Machine learning is an implementation method of artificial intelligence. The method of machine learning can be summarized as the process of determining the parameters of the entire system through a series of input data.

Machine learning can be divided into supervised learning, semi-supervised learning, unsupervised learning and reinforcement learning.

1.1 Supervised learning

Supervised learning is a common learning method in which a model is trained using a labeled dataset. In supervised learning, each data point consists of an input vector and a label. For example, we can train a model using labeled images, where each image is marked as containing a specific object or category, and then let the model learn to recognize similar objects.

In supervised learning, we train a model to learn how to map input data to the correct output labels. During training, the model adjusts its weights and parameters by comparing it to the correct answer. Once trained, we can apply the model to a new dataset and use its output to make predictions. Common supervised learning algorithms include decision trees, random forests, support vector machines, logistic regression, and neural networks, among others.
insert image description here

1.2 Semi-supervised learning

Semi-supervised learning is a learning method in machine learning that combines supervised and unsupervised learning. In semi-supervised learning, we have some labeled data and some unlabeled data, and our goal is to use this data to train a model so that we can classify or make predictions on new data.

In semi-supervised learning, we can use unsupervised learning algorithms to utilize unlabeled data to discover patterns and structures in the data, thereby improving the performance of the model. For example, we can use clustering algorithms to group unlabeled data, and then use these groups to help us classify labeled data. Alternatively, we can use semi-supervised learning algorithms to automatically label unlabeled data and use it along with labeled data to train models.

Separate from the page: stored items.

-- ---- the invariant ----
theorem pv_inv_zero {N M : Nat} (hN : 0 < N) (hM : 0 < M)
    (coins : List (List Int)) (steps : List Int) :
    pvInv N M coins steps 0 (pvMat1 N M coins) (pvMat1 N M coins) := by
  refine ⟨pvRect_mat1 coins, pvRect_mat1 coins, ?_, ?_, ?_⟩
  · intro j hj i hi h; omega
  · intro j hj i hi _; exact pvGN_mat1 hM hN coins hj hi
  · intro j hj i hi _
    rw [pvGN_mat1 hM hN coins hj hi, pv_pend_zero]

theorem pv_inv_step {N M : Nat} (hN : 0 < N) (hM : 0 < M)
    (coins : List (List Int)) (steps : List Int) (hz : ∀ z ∈ steps, 0 ≤ z)
    (k : Nat) (hk : k < M * N) (A B : List (List Int))
    (h : pvInv N M coins steps k A B) :
    pvInv N M coins steps (k + 1) (pvStepA N M coins steps A (k / N) (k % N))
      (pvStepB coins steps B (k / N) (k % N)) := by
  obtain ⟨hrA, hrB, h1, h2, h3⟩ := h
  set jk := k / N with hjkdef
  set ik := k % N with hikdef
  have hjk : jk < M := by
    rw [hjkdef]
    have hk' : k < N * M := by rw [Nat.mul_comm]; exact hk
    exact Nat.div_lt_of_lt_mul hk' 
  have hik : ik < N := Nat.mod_lt _ hN
  have hkeq : jk * N + ik = k := by
    rw [hjkdef, hikdef, Nat.mul_comm]
    exact Nat.div_add_mod k N
  obtain ⟨hrA', hcA⟩ := pv_stepA_char coins steps hz hjk hik A hrA
  -- facts about B' := pvStepB B jk ik
  have hsval : pvGN A jk ik = pvPendK N coins steps B k jk ik := h3 jk hjk ik hik (by omega)
  have hrB' : pvRect M N (pvStepB coins steps B jk ik) := by
    rw [pvStepB_eq]
    split_ifs
    · exact hrB
    · exact pvRect_sN hrB _ _ _
  have hB'cell : pvGN (pvStepB coins steps B jk ik) jk ik = pvGN A jk ik := by
    rw [pvStepB_eq]
    by_cases c0 : jk = 0 ∧ ik = 0
    · rw [if_pos c0]
      have hk0 : k = 0 := by rw [← hkeq, c0.1, c0.2]; omega
      rw [h2 jk hjk ik hik (by omega), hsval, hk0, pv_pend_zero]
    · rw [if_neg c0, pvGN_sN hrB hjk hik _ hjk hik, if_pos ⟨rfl, rfl⟩,
        pv_cellB_eq_pend hN coins steps B hjk hik c0, hkeq, hsval]
  have hB'other : ∀ j' i', j' < M → i' < N → ¬ (j' = jk ∧ i' = ik) →
      pvGN (pvStepB coins steps B jk ik) j' i' = pvGN B j' i' := by
    intro j' i' hj' hi' hne
    rw [pvStepB_eq]
    split_ifs
    · rfl
    · rw [pvGN_sN hrB hjk hik _ hj' hi', if_neg hne]
  refine ⟨hrA', hrB', ?_, ?_, ?_⟩
  · -- processed cells agree
    intro j' hj' i' hi' hlt
    rcases Nat.lt_or_ge (j' * N + i') k with hlt' | hge
    · have hth : ¬ (j' = jk ∧ ik < i' ∧ ((i' : Int) - (ik : Int)) ∈ steps) := by
        rintro ⟨rfl, hlt2, _⟩; omega
      have htv : ¬ (i' = ik ∧ jk < j' ∧ ((j' : Int) - (jk : Int)) ∈ steps) := by
        rintro ⟨rfl, hlt2, _⟩
        have := pv_rm_lt hN (j1 := jk) (j2 := j') (i2 := ik) ik hlt2 hik
        omega
      rw [hcA j' i' hj' hi', if_neg htv, if_neg hth,
        hB'other j' i' hj' hi' (by rintro ⟨rfl, rfl⟩; omega)]
      exact h1 j' hj' i' hi' hlt'
    · obtain ⟨rfl, rfl⟩ := pv_rm_inj (N := N) hi' hik (by omega : j' * N + i' = jk * N + ik)
      rw [hcA jk ik hjk hik, if_neg (by rintro ⟨_, h, _⟩; omega),
        if_neg (by rintro ⟨_, h, _⟩; omega), hB'cell]
  · -- unprocessed cells of B' still hold their seed
    intro j' hj' i' hi' hge
    rw [hB'other j' i' hj' hi' (by rintro ⟨rfl, rfl⟩; omega)]
    exact h2 j' hj' i' hi' (by omega)
  · -- unprocessed cells of A' hold the partial maximum over processed predecessors
    intro j' hj' i' hi' hge
    have hext := pv_pend_extend (M := M) hN coins steps hjk hik k hkeq.symm (pvGN A jk ik)
      hB'cell hB'other hj' hi' (by omega)
    rw [hext, hcA j' i' hj' hi']
    by_cases hth : j' = jk ∧ ik < i' ∧ ((i' : Int) - (ik : Int)) ∈ steps
    · have htv : ¬ (i' = ik ∧ jk < j' ∧ ((j' : Int) - (jk : Int)) ∈ steps) := by
        rintro ⟨_, hlt2, _⟩
        omega
      rw [if_neg htv, if_pos hth, if_pos (Or.inl hth),
        h3 j' hj' i' hi' (by omega)]
      obtain ⟨rfl, _, _⟩ := hth
      omega
    · by_cases htv : i' = ik ∧ jk < j' ∧ ((j' : Int) - (jk : Int)) ∈ steps
      · rw [if_pos htv, if_neg hth, if_pos (Or.inr htv),
          h3 j' hj' i' hi' (by omega)]
        obtain ⟨rfl, _, _⟩ := htv
        omega
      · rw [if_neg htv, if_neg hth, if_neg (by rintro (h | h); exact hth h; exact htv h),
          h3 j' hj' i' hi' (by omega)]

theorem pv_inv_all {N M : Nat} (hN : 0 < N) (hM : 0 < M)
    (coins : List (List Int)) (steps : List Int) (hz : ∀ z ∈ steps, 0 ≤ z) :
    ∀ k, k ≤ M * N → pvInv N M coins steps k
      (pvAfter N M coins (pvStepA N M coins steps) k)
      (pvAfter N M coins (pvStepB coins steps) k) := by
  intro k
  induction k with
  | zero => intro _; exact pv_inv_zero hN hM coins steps
  | succ k ih =>
    intro hk
    have h := ih (by omega)
    rw [pvAfter, pvAfter, List.range_succ, List.foldl_append, List.foldl_append]
    simp only [List.foldl_cons, List.foldl_nil]
    exact pv_inv_step hN hM coins steps hz k (by omega) _ _ h

-- the two ports agree cell-by-cell once every cell has been processed
theorem pv_main {N M : Nat} (hN : 0 < N) (hM : 0 < M)
    (coins : List (List Int)) (steps : List Int) (hz : ∀ z ∈ steps, 0 ≤ z) :
    turtle_random_forward (N : Int) (M : Int) coins steps
      = turtle_random_forward_alt (N : Int) (M : Int) coins steps := by
  rw [pv_portA_eq N M hN hM coins steps, pv_portB_eq N M hN hM coins steps]
  obtain ⟨_, _, hagree, _, _⟩ := pv_inv_all hN hM coins steps hz (M * N) le_rfl
  exact hagree (M - 1) (by omega) (N - 1) (by omega)
    (by have := @pv_rm_lt N hN (M - 1) M 0 (N - 1) (by omega) (by omega); omega)

-- ===== VERDICT (by name: the statement is the Claim_ definition above) =====
theorem turtle_random_forward_spec : Claim_equal_turtle_random_forward := by
  intro n m coins steps _ hpre
  by_cases hnm : n ≤ 0 ∨ m ≤ 0
  · show turtle_random_forward n m coins steps = turtle_random_forward_alt n m coins steps
    rw [turtle_random_forward, turtle_random_forward_alt, if_pos hnm, if_pos hnm]
  · push_neg at hnm
    obtain ⟨hn, hm⟩ := hnm
    have hz : ∀ z ∈ steps, 0 ≤ z := by
      rcases hpre with h | h | ⟨h, _⟩
      · omega
      · omega
      · exact h
    have en : n = ((n.toNat : Nat) : Int) := by omega
    have em : m = ((m.toNat : Nat) : Int) := by omega
    show turtle_random_forward n m coins steps = turtle_random_forward_alt n m coins steps
    rw [en, em]
    exact pv_main (by omega) (by omega) coins steps hz
-- pv_equiv track=rewrite | github.com/Better-Politics-Mod/Better-Politics-Mod-Vic-3 | support-scripts/cabinet/CABGENSCRIPT.py | gen_add_fstr
-- ===== SOURCE A (Python) =====
-- def gen_add_fstr(modtoig, dynamic_modifiers, nm):
--     add_fstr = """
-- bpm_reload_institution_modifiers_XXX = {
--     institution:institution_XXX = {
--         bpm_remove_institution_modifiers_XXX = yes
--     }
--     if = {
--         limit = {
--             var:bpm_is_institution_XXX ?= {
--                 OR = {
--                     is_character_alive = no
--                     NOT = { exists = interest_group }
--                 }
--             }
--         }
--         remove_variable = bpm_is_institution_XXX
--     }
--     if = {
--         limit = {
--             has_variable = bpm_is_institution_XXX
--         }
--         var:bpm_is_institution_XXX.interest_group = {
-- """.replace('XXX', nm)
--     for mod, igs in modtoig.items():
--         if mod == "": continue
--         if len(igs) == 1:
--             add_fstr += "           bpm_reload_modifier_inst_singlet = {"
--             add_fstr +=f"""
--                 IG1 = {igs[0]}
--                 INST = {nm}
--                 MOD = bpm_{nm}_{mod}_modifier
-- """
--         if len(igs) == 2:
--             add_fstr += "           bpm_reload_modifier_inst_doublet = {"
--             add_fstr +=f"""
--                 IG1 = {igs[0]}
--                 IG2 = {igs[1]}
--                 INST = {nm}
--                 MOD = bpm_{nm}_{mod}_modifier
-- """
--         if len(igs) == 3:
--             add_fstr += "           bpm_reload_modifier_inst_triplet = {"
--             add_fstr +=f"""
--                 IG1 = {igs[0]}
--                 IG2 = {igs[1]}
--                 IG3 = {igs[2]}
--                 INST = {nm}
--                 MOD = bpm_{nm}_{mod}_modifier
-- """
--         add_fstr += '           }\n'
--
--     add_fstr += """
--             add_modifier = {
--                 name = bpm_XXX_attraction_modifier
--                 multiplier = institution:institution_XXX.investment
--             }
--         }
-- """.replace('XXX', nm)
--     add_fstr += """    }
-- }
-- """
--     return add_fstr
-- ===== SOURCE B (Python) =====
-- _HEADER = """
-- bpm_reload_institution_modifiers_XXX = {
--     institution:institution_XXX = {
--         bpm_remove_institution_modifiers_XXX = yes
--     }
--     if = {
--         limit = {
--             var:bpm_is_institution_XXX ?= {
--                 OR = {
--                     is_character_alive = no
--                     NOT = { exists = interest_group }
--                 }
--             }
--         }
--         remove_variable = bpm_is_institution_XXX
--     }
--     if = {
--         limit = {
--             has_variable = bpm_is_institution_XXX
--         }
--         var:bpm_is_institution_XXX.interest_group = {
-- """
--
-- _FOOTER = """
--             add_modifier = {
--                 name = bpm_XXX_attraction_modifier
--                 multiplier = institution:institution_XXX.investment
--             }
--         }
-- """
--
-- _SUFFIX = {1: "singlet", 2: "doublet", 3: "triplet"}
--
--
-- def gen_add_fstr(modtoig, dynamic_modifiers, nm):
--     parts = [_HEADER.replace("XXX", nm)]
--     for mod, igs in modtoig.items():
--         if mod == "":
--             continue
--         suffix = _SUFFIX.get(len(igs))
--         if suffix is not None:
--             parts.append("           bpm_reload_modifier_inst_" + suffix + " = {\n")
--             for i, ig in enumerate(igs):
--                 parts.append("                IG" + str(i + 1) + " = " + ig + "\n")
--             parts.append("                INST = " + nm + "\n")
--             parts.append("                MOD = bpm_" + nm + "_" + mod + "_modifier\n")
--         parts.append("           }\n")
--     parts.append(_FOOTER.replace("XXX", nm))
--     parts.append("    }\n}\n")
--     return "".join(parts)
-- ===== Notes on version B (the rewrite author's own statement) =====
-- stated objective: simpler
-- what changed: Replaces A's three copy-pasted len(igs)==k string-building branches with a single length-to-suffix lookup table plus one enumerate loop emitting the IGk lines, collecting all pieces in a list that is joined once at the end instead of repeated string +=.
import Mathlib
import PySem

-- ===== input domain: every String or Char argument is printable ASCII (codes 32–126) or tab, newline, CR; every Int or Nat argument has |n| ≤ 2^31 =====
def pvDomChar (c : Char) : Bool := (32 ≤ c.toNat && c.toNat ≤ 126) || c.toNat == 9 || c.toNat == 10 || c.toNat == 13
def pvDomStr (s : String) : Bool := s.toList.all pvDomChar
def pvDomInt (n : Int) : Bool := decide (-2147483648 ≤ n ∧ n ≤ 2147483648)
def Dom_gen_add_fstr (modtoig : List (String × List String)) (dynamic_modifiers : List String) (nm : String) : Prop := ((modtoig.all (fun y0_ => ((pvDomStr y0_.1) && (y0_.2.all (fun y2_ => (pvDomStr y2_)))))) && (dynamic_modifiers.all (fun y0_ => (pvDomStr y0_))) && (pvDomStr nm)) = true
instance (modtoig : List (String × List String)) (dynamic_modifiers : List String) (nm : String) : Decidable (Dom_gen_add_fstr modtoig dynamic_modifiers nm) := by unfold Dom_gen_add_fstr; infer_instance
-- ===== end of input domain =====

-- B replaces A's three copy-pasted length branches by a length→suffix lookup table plus one
-- enumerate loop over igs, collecting the pieces in a list joined once at the end (objective: simpler).

-- ===== PORT A =====
-- body of A's 'for mod, igs in modtoig.items():' loop (one iteration, acc = add_fstr so far)
def pvStepA (nm : String) (acc : String) (e : String × List String) : String :=
  let mod := e.1
  let igs := e.2
  if mod = "" then acc else
  let acc := if igs.length = 1 then
      acc ++ "           bpm_reload_modifier_inst_singlet = {"
          ++ ("\n                IG1 = " ++ PySem.List.pyGetD igs 0 ""
              ++ "\n                INST = " ++ nm
              ++ "\n                MOD = bpm_" ++ nm ++ "_" ++ mod ++ "_modifier\n")
    else acc
  let acc := if igs.length = 2 then
      acc ++ "           bpm_reload_modifier_inst_doublet = {"
          ++ ("\n                IG1 = " ++ PySem.List.pyGetD igs 0 ""
              ++ "\n                IG2 = " ++ PySem.List.pyGetD igs 1 ""
              ++ "\n                INST = " ++ nm
              ++ "\n                MOD = bpm_" ++ nm ++ "_" ++ mod ++ "_modifier\n")
    else acc
  let acc := if igs.length = 3 then
      acc ++ "           bpm_reload_modifier_inst_triplet = {"
          ++ ("\n                IG1 = " ++ PySem.List.pyGetD igs 0 ""
              ++ "\n                IG2 = " ++ PySem.List.pyGetD igs 1 ""
              ++ "\n                IG3 = " ++ PySem.List.pyGetD igs 2 ""
              ++ "\n                INST = " ++ nm
              ++ "\n                MOD = bpm_" ++ nm ++ "_" ++ mod ++ "_modifier\n")
    else acc
  acc ++ "           }\n"

def gen_add_fstr (modtoig : List (String × List String)) (dynamic_modifiers : List String) (nm : String) : String :=
  let add_fstr := PySem.Str.replace "\nbpm_reload_institution_modifiers_XXX = {\n    institution:institution_XXX = {\n        bpm_remove_institution_modifiers_XXX = yes\n    }\n    if = {\n        limit = {\n            var:bpm_is_institution_XXX ?= {\n                OR = {\n                    is_character_alive = no\n                    NOT = { exists = interest_group } \n                }\n            }\n        }\n        remove_variable = bpm_is_institution_XXX\n    }\n    if = {\n        limit = {\n            has_variable = bpm_is_institution_XXX\n        }\n        var:bpm_is_institution_XXX.interest_group = {\n" "XXX" nm
  let add_fstr := modtoig.foldl (pvStepA nm) add_fstr
  add_fstr
    ++ PySem.Str.replace "\n            add_modifier = {\n                name = bpm_XXX_attraction_modifier\n                multiplier = institution:institution_XXX.investment\n            }\n        }\n" "XXX" nm
    ++ "    }\n}\n"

Semi-supervised learning is useful in datasets where labeled data is low or expensive, for example, in medical image recognition or speech recognition. Since semi-supervised learning utilizes the information of unlabeled data, it can improve the accuracy of the model and reduce the training cost. Common semi-supervised learning algorithms include semi-supervised support vector machines, semi-supervised clustering, and graph semi-supervised learning.

1.3 Unsupervised Learning

In machine learning, unsupervised learning is a learning method in which a model is trained using an unlabeled dataset without the use of labels or indicator variables. In unsupervised learning, our goal is to discover structure and patterns in data so that we can better understand and interpret the data.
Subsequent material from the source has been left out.